Sept. 4th...already?!?!  On this day last year, Cambria was making her way to enter the world in 19 more days...on September 23rd!  The only thing?  I didn't know it at the time!  I didn't get "The Call" until Sept. 21st that she was going to be my baby girl, and at that point, I thought I had a little more time to get everything ready for her arrival!  She was due October 10th.  So I had 19 more days from that day until October 10th to prepare, or so I thought.  That's weird that both are 19 days apart!
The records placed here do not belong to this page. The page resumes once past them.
theorem pvTables_get?_scan (path : List Int) (ltrd : PySem.Dict (Int × Int) (List Int)) (h2 : 2 ≤ path.length)
    (i : Nat) (hi : i < path.length - 1) (r : Int) :
    ((pvTablesOf (pvCandsOf path ltrd)).getD i PySem.Dict.empty).get? r
      = if r ∈ (pvCandsOf path ltrd).getD i [] then some (pvScanA path ltrd path.length r i) else none := by
  have hcl : i < (pvCandsOf path ltrd).length := by
    unfold pvCandsOf; rw [List.length_map, pvLinksOf_length path h2]; omega
  rw [pvTablesOf_getD_step _ _ hcl, pvTable_get?]
  by_cases hm : r ∈ (pvCandsOf path ltrd).getD i []
  · rw [if_pos hm, if_pos hm]
    rw [pvTables_getD_scan path ltrd h2 (path.length - 1 - (i+1)) (i+1) (by omega) r]
    rw [pvCandsOf_getD path ltrd i (by omega) h2] at hm
    rw [pvScanA_lt _ _ _ _ _ (by omega : i < path.length - 1), if_pos hm]
    congr 1; omega
  · rw [if_neg hm, if_neg hm]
Anyways...I only told a few close people that we were matched.  I was still stinging from our horrible adoption fall-through the year before.  Sunday the 23rd I was taking my kids to the pool for swimming lessons, and I got another important call....Cambria's birthmom J was in labor!  5 cm dilated!  In a state that was literally on the other side of the country!  I remember being at the pool while they were at their lessons, and I was pacing and so fidgety and giddy and excited!!  Dave booked me a flight on the red eye, my parents came up to my house, and my dad drove me to the airport!  I talked to J on the phone on the way to the airport, Cambria had been born, and she was definitely a she (no surprises!).   I was about to get on the plane, and I knew that no matter what happened, my life would never be the same again!

A really hard part of all of this was that we didn't tell very many people.  It was so hard to talk about our previous failed adoption.  I knew I couldn't face everyone in my small town if this adoption fell through also.  I had to wait until October 2nd to post anything on FB...that's when her revocation period ended.  I was dying to share my exciting news with everyone!  I remember texting my close friends and mom the daily picture of Cambria until I could post pics on FB.  :)

It was such an exciting, exhilarating time in my life.  Meeting my daughter for the first time, bringing her home, etc.  I know Cambria is our last baby.  I am ok with that.  But I am sad that I won't get to experience that moment in time again.  This moment is so different with an adoption vs. actually delivering the baby yourself, obviously.  I am glad I got to experience both, as I've said before.  But the interesting thing?  If I were to ever do it again, I'd want to do another adoption vs. have a biological baby.  I've had 3 children, and maybe it's because I had such hideous pregnancies, but I don't really want to be pregnant again.

The only thing that sucks about this?  There are 2 birthparents, on the other side of the country, that had to lose a piece of themselves and be heartbroken so that I can experience the joys of raising a daughter.

In honor of Cambria and her birthday this month, I think I'll blog a little bit each time about her birth story.  I don't think I've ever talked about it on FB.